-- pv_equiv track=rewrite | github.com/emmapann/AdventOfCode_2023 | day11.py | replace_hashes_with_count
-- ===== SOURCE A (Python) =====
-- def replace_hashes_with_count(matrix):
--     hash_count = 0
--     for i in range(len(matrix)):
--         for j in range(len(matrix[i])):
--             if matrix[i][j] == '#':
--                 hash_count += 1
--                 matrix[i][j] = hash_count
--             else:
--                 matrix[i][j] = 0
--
--     return matrix, hash_count  # Return the modified array
-- ===== SOURCE B (Python) =====
-- def replace_hashes_with_count(matrix):
--     positions = []
--     for i, row in enumerate(matrix):
--         for j, cell in enumerate(row):
--             if cell == '#':
--                 positions.append((i, j))
--             row[j] = 0
--     for k, (i, j) in enumerate(positions):
--         matrix[i][j] = k + 1
--     return matrix, len(positions)
-- ===== Notes on version B (the rewrite author's own statement) =====
-- stated objective: alternative
-- what changed: B first collects the coordinates of all '#' cells while zeroing the matrix, then labels the collected positions 1..n in a separate pass, instead of interleaving counting with per-cell assignment.
import Mathlib
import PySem

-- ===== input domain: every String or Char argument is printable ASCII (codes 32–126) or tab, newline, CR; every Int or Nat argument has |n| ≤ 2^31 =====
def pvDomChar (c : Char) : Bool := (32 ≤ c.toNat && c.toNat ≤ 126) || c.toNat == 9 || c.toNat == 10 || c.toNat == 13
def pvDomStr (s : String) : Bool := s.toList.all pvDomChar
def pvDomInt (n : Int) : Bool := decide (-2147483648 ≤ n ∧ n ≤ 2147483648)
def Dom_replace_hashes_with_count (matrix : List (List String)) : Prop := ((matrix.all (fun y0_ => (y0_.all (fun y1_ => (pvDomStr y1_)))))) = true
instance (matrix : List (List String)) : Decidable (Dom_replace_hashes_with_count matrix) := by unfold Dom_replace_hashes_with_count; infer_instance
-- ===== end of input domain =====

-- B collects the coordinates of all '#' cells while zeroing the matrix, then labels them 1..n
-- in a second pass (alternative decomposition, same cost).  Both Pythons mutate their argument
-- in place to the same final state; the equivalence proved here is about the RETURN value.

-- ===== PORT A =====
-- literal transliteration of A: row-major sweep, per-cell assignment with a running counter
def rhwcStepCellA (p : List Int × Int) (c : String) : List Int × Int :=
  if c == "#" then (p.1 ++ [p.2 + 1], p.2 + 1) else (p.1 ++ [(0 : Int)], p.2)

def rhwcStepRowA (st : List (List Int) × Int) (row : List String) : List (List Int) × Int :=
  let inner := row.foldl rhwcStepCellA ([], st.2)
  (st.1 ++ [inner.1], inner.2)

def replace_hashes_with_count (matrix : List (List String)) : List (List Int) × Int :=
  matrix.foldl rhwcStepRowA ([], 0)

-- ===== PORT B =====
-- matrix[i][j] = v; i, j here always come from enumerate so they are nonnegative and in range,
-- on which this is exact Python indexing-assignment
def rhwcSet2 (m : List (List Int)) (i j : Int) (v : Int) : List (List Int) :=
  m.set i.toNat ((m.getD i.toNat []).set j.toNat v)

def rhwcStepCellB (i : Int) (q : List Int × List (Int × Int)) (c : Int × String) : List Int × List (Int × Int) :=
  (q.1 ++ [(0 : Int)], if c.2 == "#" then q.2 ++ [(i, c.1)] else q.2)

def rhwcStepRowB (st : List (List Int) × List (Int × Int)) (p : Int × List String) : List (List Int) × List (Int × Int) :=
  let inner := (PySem.List.enumerate p.2 0).foldl (rhwcStepCellB p.1) ([], st.2)
  (st.1 ++ [inner.1], inner.2)

def rhwcStepSet (m : List (List Int)) (kp : Int × (Int × Int)) : List (List Int) :=
  rhwcSet2 m kp.2.1 kp.2.2 (kp.1 + 1)

def replace_hashes_with_count_alt (matrix : List (List String)) : List (List Int) × Int :=
  let first := (PySem.List.enumerate matrix 0).foldl rhwcStepRowB ([], [])
  let m := (PySem.List.enumerate first.2 0).foldl rhwcStepSet first.1
  (m, (first.2.length : Int))

-- ===== PRECONDITION & SPEC =====
def Spec_replace_hashes_with_count (matrix : List (List String)) (out : List (List Int) × Int) : Prop := out = replace_hashes_with_count_alt matrix
instance (matrix : List (List String)) (out : List (List Int) × Int) : Decidable (Spec_replace_hashes_with_count matrix out) := by unfold Spec_replace_hashes_with_count; infer_instance

-- ===== CLAIM (what is proved, stated in full; the proofs are below) =====
def Claim_equal_replace_hashes_with_count : Prop := ∀ (matrix : List (List String)), Dom_replace_hashes_with_count matrix → Spec_replace_hashes_with_count matrix (replace_hashes_with_count matrix)

-- ===== LEMMAS AND PROOFS =====

-- recursive characterisation of A
def rhwcLabelRow : List String → Int → List Int
  | [], _ => []
  | h :: t, c => if h == "#" then (c + 1) :: rhwcLabelRow t (c + 1) else 0 :: rhwcLabelRow t c

def rhwcCountRow : List String → Int → Int
  | [], c => c
  | h :: t, c => rhwcCountRow t (if h == "#" then c + 1 else c)

def rhwcLabelMat : List (List String) → Int → List (List Int)
  | [], _ => []
  | r :: rs, c => rhwcLabelRow r c :: rhwcLabelMat rs (rhwcCountRow r c)

def rhwcCountMat : List (List String) → Int → Int
  | [], c => c
  | r :: rs, c => rhwcCountMat rs (rhwcCountRow r c)

theorem rhwc_foldA_cell (row : List String) (acc : List Int) (c : Int) :
    row.foldl rhwcStepCellA (acc, c) = (acc ++ rhwcLabelRow row c, rhwcCountRow row c) := by
  induction row generalizing acc c with
  | nil => simp [rhwcLabelRow, rhwcCountRow]
  | cons h t ih =>
    by_cases hh : h == "#" <;>
      simp [rhwcStepCellA, rhwcLabelRow, rhwcCountRow, hh, ih]

theorem rhwc_foldA_row (rs : List (List String)) (acc : List (List Int)) (c : Int) :
    rs.foldl rhwcStepRowA (acc, c) = (acc ++ rhwcLabelMat rs c, rhwcCountMat rs c) := by
  induction rs generalizing acc c with
  | nil => simp [rhwcLabelMat, rhwcCountMat]
  | cons r rest ih =>
    simp [rhwcStepRowA, rhwc_foldA_cell, rhwcLabelMat, rhwcCountMat, ih]

theorem rhwc_A_eq (matrix : List (List String)) :
    replace_hashes_with_count matrix = (rhwcLabelMat matrix 0, rhwcCountMat matrix 0) := by
  simp [replace_hashes_with_count, rhwc_foldA_row]

-- recursive characterisation of B's first pass (Nat-valued coordinates)
def rhwcHashJsN : List String → Nat → List Nat
  | [], _ => []
  | h :: t, j => if h == "#" then j :: rhwcHashJsN t (j + 1) else rhwcHashJsN t (j + 1)

def rhwcPosMatN : List (List String) → Nat → List (Nat × Nat)
  | [], _ => []
  | r :: rs, i => (rhwcHashJsN r 0).map (fun j => (i, j)) ++ rhwcPosMatN rs (i + 1)

def rhwcCastPair (p : Nat × Nat) : Int × Int := ((p.1 : Int), (p.2 : Int))

theorem rhwc_hashJsN_shift (t : List String) (j : Nat) :
    rhwcHashJsN t (j + 1) = (rhwcHashJsN t j).map (· + 1) := by
  induction t generalizing j with
  | nil => simp [rhwcHashJsN]
  | cons h tl ih =>
    by_cases hh : h == "#" <;> simp [rhwcHashJsN, hh, ih]

theorem rhwc_hashJsN_len (t : List String) (j : Nat) :
    (rhwcHashJsN t j).length = (rhwcHashJsN t 0).length := by
  induction t generalizing j with
  | nil => simp [rhwcHashJsN]
  | cons h tl ih =>
    by_cases hh : h == "#" <;> simp [rhwcHashJsN, hh, ih 1, ih (j + 1)]

theorem rhwc_posMatN_shift (rs : List (List String)) (i : Nat) :
    rhwcPosMatN rs (i + 1) = (rhwcPosMatN rs i).map (fun p => (p.1 + 1, p.2)) := by
  induction rs generalizing i with
  | nil => simp [rhwcPosMatN]
  | cons r rest ih => simp [rhwcPosMatN, ih (i + 1), List.map_map, Function.comp, ih]

theorem rhwc_posMatN_len (rs : List (List String)) (i : Nat) :
    (rhwcPosMatN rs i).length = (rhwcPosMatN rs 0).length := by
  induction i with
  | zero => rfl
  | succ n ih => simp [rhwc_posMatN_shift, ih]

theorem rhwc_foldB_cell (row : List String) (i j : Nat) (zacc : List Int) (pacc : List (Int × Int)) :
    (PySem.List.enumerate row (j : Int)).foldl (rhwcStepCellB (i : Int)) (zacc, pacc) =
      (zacc ++ List.replicate row.length (0 : Int),
       pacc ++ ((rhwcHashJsN row j).map (fun j' => (i, j'))).map rhwcCastPair) := by
  induction row generalizing j zacc pacc with
  | nil => simp [PySem.List.enumerate_nil, rhwcHashJsN]
  | cons h t ih =>
    have ih' := ih (j + 1) (zacc ++ [(0 : Int)])
      (if h == "#" then pacc ++ [((i : Int), (j : Int))] else pacc)
    push_cast at ih'
    by_cases hh : h == "#" <;> simp only [hh, if_true, if_false, Bool.false_eq_true] at ih' <;>
      simp only [PySem.List.enumerate_cons, List.foldl_cons, rhwcStepCellB, hh, if_true, if_false,
        Bool.false_eq_true, ih'] <;>
      simp [rhwcHashJsN, hh, rhwcCastPair, List.replicate_succ]

theorem rhwc_foldB_row (rs : List (List String)) (i : Nat) (zacc : List (List Int)) (pacc : List (Int × Int)) :
    (PySem.List.enumerate rs (i : Int)).foldl rhwcStepRowB (zacc, pacc) =
      (zacc ++ rs.map (fun row => List.replicate row.length (0 : Int)),
       pacc ++ (rhwcPosMatN rs i).map rhwcCastPair) := by
  induction rs generalizing i zacc pacc with
  | nil => simp [PySem.List.enumerate_nil, rhwcPosMatN]
  | cons r rest ih =>
    have hcell := rhwc_foldB_cell r i 0 [] pacc
    push_cast at hcell
    have ih' := ih (i + 1) (zacc ++ [List.replicate r.length (0 : Int)])
      (pacc ++ ((rhwcHashJsN r 0).map (fun j' => (i, j'))).map rhwcCastPair)
    push_cast at ih'
    simp only [List.map_map] at hcell ih'
    simp only [PySem.List.enumerate_cons, List.foldl_cons, rhwcStepRowB, hcell,
      List.nil_append]
    rw [ih']
    simp [rhwcPosMatN, List.map_map]

-- B's second pass, over Nat coordinates
def rhwcSet2N (m : List (List Int)) (i j : Nat) (v : Int) : List (List Int) :=
  m.set i ((m.getD i []).set j v)

def rhwcGoN : List (List Int) → List (Nat × Nat) → Int → List (List Int)
  | m, [], _ => m
  | m, (i, j) :: ps, k => rhwcGoN (rhwcSet2N m i j (k + 1)) ps (k + 1)

def rhwcGoRowN : List Int → List Nat → Int → List Int
  | z, [], _ => z
  | z, j :: js, k => rhwcGoRowN (z.set j (k + 1)) js (k + 1)

theorem rhwc_set2_cast (m : List (List Int)) (i j : Nat) (v : Int) :
    rhwcSet2 m (i : Int) (j : Int) v = rhwcSet2N m i j v := by
  simp [rhwcSet2, rhwcSet2N]

theorem rhwc_fold2 (ps : List (Nat × Nat)) (m : List (List Int)) (k : Nat) :
    (PySem.List.enumerate (ps.map rhwcCastPair) (k : Int)).foldl rhwcStepSet m =
      rhwcGoN m ps (k : Int) := by
  induction ps generalizing m k with
  | nil => simp [PySem.List.enumerate_nil, rhwcGoN]
  | cons p rest ih =>
    obtain ⟨i, j⟩ := p
    have ih' := ih (rhwcSet2N m i j ((k : Int) + 1)) (k + 1)
    push_cast at ih'
    simp only [List.map_cons, PySem.List.enumerate_cons, List.foldl_cons, rhwcStepSet,
      rhwcCastPair, rhwc_set2_cast, ih', rhwcGoN]

theorem rhwc_goN_append (ps qs : List (Nat × Nat)) (m : List (List Int)) (c : Int) :
    rhwcGoN m (ps ++ qs) c = rhwcGoN (rhwcGoN m ps c) qs (c + ps.length) := by
  induction ps generalizing m c with
  | nil => simp [rhwcGoN]
  | cons p rest ih =>
    obtain ⟨i, j⟩ := p
    have : c + 1 + (rest.length : Int) = c + ((rest.length : Int) + 1) := by ring
    simp [rhwcGoN, ih, this]

theorem rhwc_goN_row0 (js : List Nat) (z : List Int) (m : List (List Int)) (c : Int) :
    rhwcGoN (z :: m) (js.map (fun j => (0, j))) c = rhwcGoRowN z js c :: m := by
  induction js generalizing z c with
  | nil => simp [rhwcGoN, rhwcGoRowN]
  | cons j rest ih => simp [rhwcGoN, rhwcGoRowN, rhwcSet2N, ih]

theorem rhwc_goN_shift (ps : List (Nat × Nat)) (z : List Int) (m : List (List Int)) (c : Int) :
    rhwcGoN (z :: m) (ps.map (fun p => (p.1 + 1, p.2))) c = z :: rhwcGoN m ps c := by
  induction ps generalizing m c with
  | nil => simp [rhwcGoN]
  | cons p rest ih =>
    obtain ⟨i, j⟩ := p
    simp [rhwcGoN, rhwcSet2N, ih]

theorem rhwc_goRowN_shift (js : List Nat) (a : Int) (z : List Int) (c : Int) :
    rhwcGoRowN (a :: z) (js.map (· + 1)) c = a :: rhwcGoRowN z js c := by
  induction js generalizing z c a with
  | nil => simp [rhwcGoRowN]
  | cons j rest ih => simp [rhwcGoRowN, ih]

theorem rhwc_goRowN_label (r : List String) (c : Int) :
    rhwcGoRowN (List.replicate r.length (0 : Int)) (rhwcHashJsN r 0) c = rhwcLabelRow r c := by
  induction r generalizing c with
  | nil => simp [rhwcGoRowN, rhwcHashJsN, rhwcLabelRow]
  | cons h t ih =>
    by_cases hh : h == "#" <;>
      simp [rhwcHashJsN, rhwcLabelRow, hh, rhwc_hashJsN_shift t 0, rhwcGoRowN,
        List.replicate_succ, rhwc_goRowN_shift, ih]

theorem rhwc_countRow_len (r : List String) (c : Int) :
    rhwcCountRow r c = c + ((rhwcHashJsN r 0).length : Int) := by
  induction r generalizing c with
  | nil => simp [rhwcCountRow, rhwcHashJsN]
  | cons h t ih =>
    by_cases hh : h == "#" <;>
      simp [rhwcCountRow, rhwcHashJsN, hh, ih, rhwc_hashJsN_len t 1]
    ring

theorem rhwc_goN_label (rs : List (List String)) (c : Int) :
    rhwcGoN (rs.map (fun row => List.replicate row.length (0 : Int))) (rhwcPosMatN rs 0) c =
      rhwcLabelMat rs c := by
  induction rs generalizing c with
  | nil => simp [rhwcGoN, rhwcPosMatN, rhwcLabelMat]
  | cons r rest ih =>
    simp only [List.map_cons, rhwcPosMatN, rhwc_posMatN_shift rest 0, rhwc_goN_append,
      rhwc_goN_row0, rhwc_goRowN_label, rhwc_goN_shift, List.length_map, ih,
      rhwcLabelMat]
    rw [rhwc_countRow_len]

theorem rhwc_countMat_len (rs : List (List String)) (c : Int) :
    rhwcCountMat rs c = c + ((rhwcPosMatN rs 0).length : Int) := by
  induction rs generalizing c with
  | nil => simp [rhwcCountMat, rhwcPosMatN]
  | cons r rest ih =>
    simp [rhwcCountMat, rhwcPosMatN, ih, rhwc_countRow_len, rhwc_posMatN_len rest 1]
    ring

theorem rhwc_B_eq (matrix : List (List String)) :
    replace_hashes_with_count_alt matrix = (rhwcLabelMat matrix 0, rhwcCountMat matrix 0) := by
  have hrow := rhwc_foldB_row matrix 0 [] []
  push_cast at hrow
  simp only [replace_hashes_with_count_alt, hrow, List.nil_append]
  have h2 := rhwc_fold2 (rhwcPosMatN matrix 0) (matrix.map (fun row => List.replicate row.length (0 : Int))) 0
  push_cast at h2
  rw [h2, rhwc_goN_label, rhwc_countMat_len]
  simp

-- ===== VERDICT (by name: the statement is the Claim_ definition above) =====
theorem replace_hashes_with_count_spec : Claim_equal_replace_hashes_with_count := by
  intro matrix _
  unfold Spec_replace_hashes_with_count
  rw [rhwc_A_eq, rhwc_B_eq]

+++

#### Assignment:
Write out, unaltered, the lines from the opening of the listing through the line that includes "hash_count += 1".

#### Answer to this exercise:
-- pv_equiv track=rewrite | github.com/emmapann/AdventOfCode_2023 | day11.py | replace_hashes_with_count
-- ===== SOURCE A (Python) =====
-- def replace_hashes_with_count(matrix):
--     hash_count = 0
--     for i in range(len(matrix)):
--         for j in range(len(matrix[i])):
--             if matrix[i][j] == '#':
--                 hash_count += 1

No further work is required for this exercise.